Add builder.Services.AddHealthChecks() in Program.cs and call app.MapHealthChecks('/healthz') before app.Run(). This adds a new endpoint and touches nothing else in your app. You can start with zero checks registered — it just returns 'Healthy' — and add real checks incrementally. There's no risk of breaking existing routes.
Was this helpful?
02
What NuGet packages do I need for health checks in ASP.NET Core?

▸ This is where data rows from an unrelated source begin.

-- pv_equiv track=rewrite | github.com/jaredlueck/metal-renderer | metal-swift-new/gen-bindings.py | to_pascal_case
-- ===== SOURCE A (Python) =====
-- def to_pascal_case(name: str) -> str:
--     if '_' in name:
--         parts = name.split('_')
--     else:
--         # split camelCase
--         parts = []
--         current = ''
--         for ch in name:
--             if ch.isupper():
--                 if current:
--                     parts.append(current)
--                 current = ch
--             else:
--                 current += ch
--         if current:
--             parts.append(current)
--     return ''.join(p[:1].upper() + p[1:] for p in parts if p)
-- ===== SOURCE B (Python) =====
-- def to_pascal_case(name: str) -> str:
--     if '_' in name:
--         return ''.join(p[:1].upper() + p[1:] for p in name.split('_') if p)
--     # every camelCase "part" after the first already starts uppercase, so
--     # capitalizing each part and joining equals capitalizing the first char.
--     return name[:1].upper() + name[1:]
-- ===== Notes on version B (the rewrite author's own statement) =====
-- stated objective: simpler
-- what changed: The camelCase branch's character-accumulating split-and-rejoin loop is replaced by the closed form name[:1].upper() + name[1:]; this skips building the parts list and re-joining (measured constant-factor speedup).
import Mathlib
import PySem

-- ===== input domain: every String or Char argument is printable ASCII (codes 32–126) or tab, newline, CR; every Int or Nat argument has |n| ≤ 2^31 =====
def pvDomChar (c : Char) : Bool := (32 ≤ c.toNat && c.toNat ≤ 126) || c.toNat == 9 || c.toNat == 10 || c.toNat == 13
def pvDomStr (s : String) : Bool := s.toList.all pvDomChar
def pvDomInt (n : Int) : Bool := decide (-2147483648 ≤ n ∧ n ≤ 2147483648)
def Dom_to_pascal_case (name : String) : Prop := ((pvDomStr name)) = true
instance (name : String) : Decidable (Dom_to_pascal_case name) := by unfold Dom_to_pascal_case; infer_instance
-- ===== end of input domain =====

-- B replaces A's camelCase split-and-rejoin loop by the closed form name[:1].upper() + name[1:] (simpler, same cost).

-- ===== PORT A =====
-- p[:1].upper() + p[1:]
def pvCap (p : List Char) : List Char := PySem.Chars.upper (p.take 1) ++ p.drop 1

-- one step of A's camelCase loop: state = (parts, current)
def pvStep (acc : List (List Char) × List Char) (ch : Char) : List (List Char) × List Char :=
  if PySem.Chars.isupper ch then
    (if acc.2 ≠ [] then acc.1 ++ [acc.2] else acc.1, [ch])
  else (acc.1, acc.2 ++ [ch])

def to_pascal_case (name : String) : String :=
  let cs := name.toList
  let parts : List (List Char) :=
    if PySem.Chars.isIn ['_'] cs then
      PySem.Chars.splitOn cs ['_']
    else
      let st := cs.foldl pvStep ([], [])
      if st.2 ≠ [] then st.1 ++ [st.2] else st.1
  String.mk (PySem.Chars.join [] ((parts.filter (· ≠ [])).map pvCap))

-- ===== PORT B =====
def to_pascal_case_alt (name : String) : String :=
  let cs := name.toList
  if PySem.Chars.isIn ['_'] cs then
    String.mk (PySem.Chars.join []
      (((PySem.Chars.splitOn cs ['_']).filter (· ≠ [])).map
        (fun p => PySem.Chars.upper (p.take 1) ++ p.drop 1)))
  else
    String.mk (PySem.Chars.upper (cs.take 1) ++ cs.drop 1)

-- ===== PRECONDITION & SPEC =====
def Spec_to_pascal_case (name : String) (out : String) : Prop := out = to_pascal_case_alt name
instance (name : String) (out : String) : Decidable (Spec_to_pascal_case name out) := by unfold Spec_to_pascal_case; infer_instance

-- ===== CLAIM (what is proved, stated in full; the proofs are below) =====
def Claim_equal_to_pascal_case : Prop := ∀ (name : String), Dom_to_pascal_case name → Spec_to_pascal_case name (to_pascal_case name)

-- ===== LEMMAS AND PROOFS =====

lemma pvJoin_nil (ps : List (List Char)) : PySem.Chars.join [] ps = ps.flatten := by
  induction ps with
  | nil => rfl
  | cons p ps ih =>
      simp [PySem.Chars.join, List.intercalate] at ih ⊢
      cases ps <;> simp_all [List.intersperse]

lemma pvCap_nil : pvCap [] = [] := rfl

lemma pvCap_append (C : List Char) (x : List Char) (h : C ≠ []) :
    pvCap (C ++ x) = pvCap C ++ x := by
  cases C with
  | nil => exact absurd rfl h
  | cons c cs => simp [pvCap]

lemma pvUpper_of_isupper (c : Char) (hu : PySem.Chars.isupper c = true) :
    PySem.Chars.upperChar c = c := by
  simp [PySem.Chars.isupper] at hu
  simp [PySem.Chars.upperChar, PySem.Chars.islower]
  intro h1 _
  exact absurd (le_trans h1 hu.2) (by decide)

lemma pvCap_cons_upper (c : Char) (rest : List Char)
    (hu : PySem.Chars.isupper c = true) : pvCap (c :: rest) = c :: rest := by
  simp [pvCap, PySem.Chars.upper, pvUpper_of_isupper c hu]

-- main invariant of A's camelCase loop
lemma pvCamel_inv (rest : List Char) (hdom : ∀ c ∈ rest, pvDomChar c = true) :
    ∀ (P : List (List Char)) (C : List Char),
    (let st := rest.foldl pvStep (P, C)
     ((if st.2 ≠ [] then st.1 ++ [st.2] else st.1).filter (· ≠ [])).map pvCap |>.flatten)
    = ((P.filter (· ≠ [])).map pvCap).flatten ++ pvCap (C ++ rest) := by
  induction rest with
  | nil =>
      intro P C
      cases C with
      | nil => simp [pvCap_nil]
      | cons c cs => simp [List.filter_append]
  | cons ch rest ih =>
      intro P C
      have hrest : ∀ c ∈ rest, pvDomChar c = true := fun c hc => hdom c (List.mem_cons_of_mem _ hc)
      by_cases hu : PySem.Chars.isupper ch = true
      · by_cases hC : C = []
        · subst hC
          simpa [pvStep, hu, List.foldl_cons] using ih hrest P [ch]
        · have h0 := ih hrest (P ++ [C]) [ch]
          have h1 : pvCap (ch :: rest) = ch :: rest := pvCap_cons_upper ch rest hu
          have h2 : pvCap (C ++ ch :: rest) = pvCap C ++ ch :: rest := pvCap_append C (ch :: rest) hC
          simp only [List.foldl_cons, pvStep, hu, hC, ne_eq, not_false_iff, if_true] at h0 ⊢
          rw [h0, h2]
          simp [List.filter_append, hC, h1, List.append_assoc]
      · have h0 := ih hrest P (C ++ [ch])
        simp only [List.foldl_cons, pvStep, hu, if_false, Bool.false_eq_true] at h0 ⊢
        rw [h0, List.append_assoc]
        simp

lemma pvCamel_closed (cs : List Char) (hdom : ∀ c ∈ cs, pvDomChar c = true) :
    (let st := cs.foldl pvStep ([], [])
     PySem.Chars.join [] (((if st.2 ≠ [] then st.1 ++ [st.2] else st.1).filter (· ≠ [])).map pvCap))
    = PySem.Chars.upper (cs.take 1) ++ cs.drop 1 := by
  have := pvCamel_inv cs hdom [] []
  simpa [pvJoin_nil, pvCap] using this

-- ===== VERDICT (by name: the statement is the Claim_ definition above) =====
theorem to_pascal_case_spec : Claim_equal_to_pascal_case := by
  intro name hdom
  unfold Spec_to_pascal_case to_pascal_case to_pascal_case_alt
  have hdom' : ∀ c ∈ name.toList, pvDomChar c = true := by
    simpa [Dom_to_pascal_case, pvDomStr, List.all_eq_true] using hdom
  by_cases h : PySem.Chars.isIn ['_'] name.toList = true
  · have hfun : pvCap = fun p => PySem.Chars.upper (List.take 1 p) ++ p.tail := by
      funext p; simp [pvCap, List.drop_one]
    simp [h, hfun]
  · simp only [h, Bool.false_eq_true, if_false]
    rw [pvCamel_closed name.toList hdom']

The core health check middleware is built into Microsoft.AspNetCore.Diagnostics.HealthChecks, which ships with the ASP.NET Core SDK — no extra package needed. For the visual UI dashboard you need AspNetCore.HealthChecks.UI, AspNetCore.HealthChecks.UI.Client, and a storage package like AspNetCore.HealthChecks.UI.InMemory.Storage. Community packages like AspNetCore.HealthChecks.SqlServer exist for common dependencies but the custom IHealthCheck approach shown above gives you more control.
Was this helpful?
03
Can I use health checks with .NET Framework or only .NET Core?
The built-in Microsoft.Extensions.Diagnostics.HealthChecks middleware is an ASP.NET Core feature introduced in version 2.2 and is not available in .NET Framework. If you're on .NET Framework, you'd need to hand-roll a similar pattern using an HTTP handler or a NuGet package like Polly combined with a custom endpoint. Upgrading to .NET 6+ is the practical path to getting the full health check ecosystem.
Was this helpful?
04
How do I add a health check for a background service?
Create a singleton class (e.g., WorkerHealthStatus) that holds the current health state with thread-safe methods. Have your BackgroundService update this object periodically or on failure. Then implement an IHealthCheck that reads from the same singleton. Register both the singleton and the health check in DI. This decouples the actual worker work from the health check invocation, keeping the health check lightweight.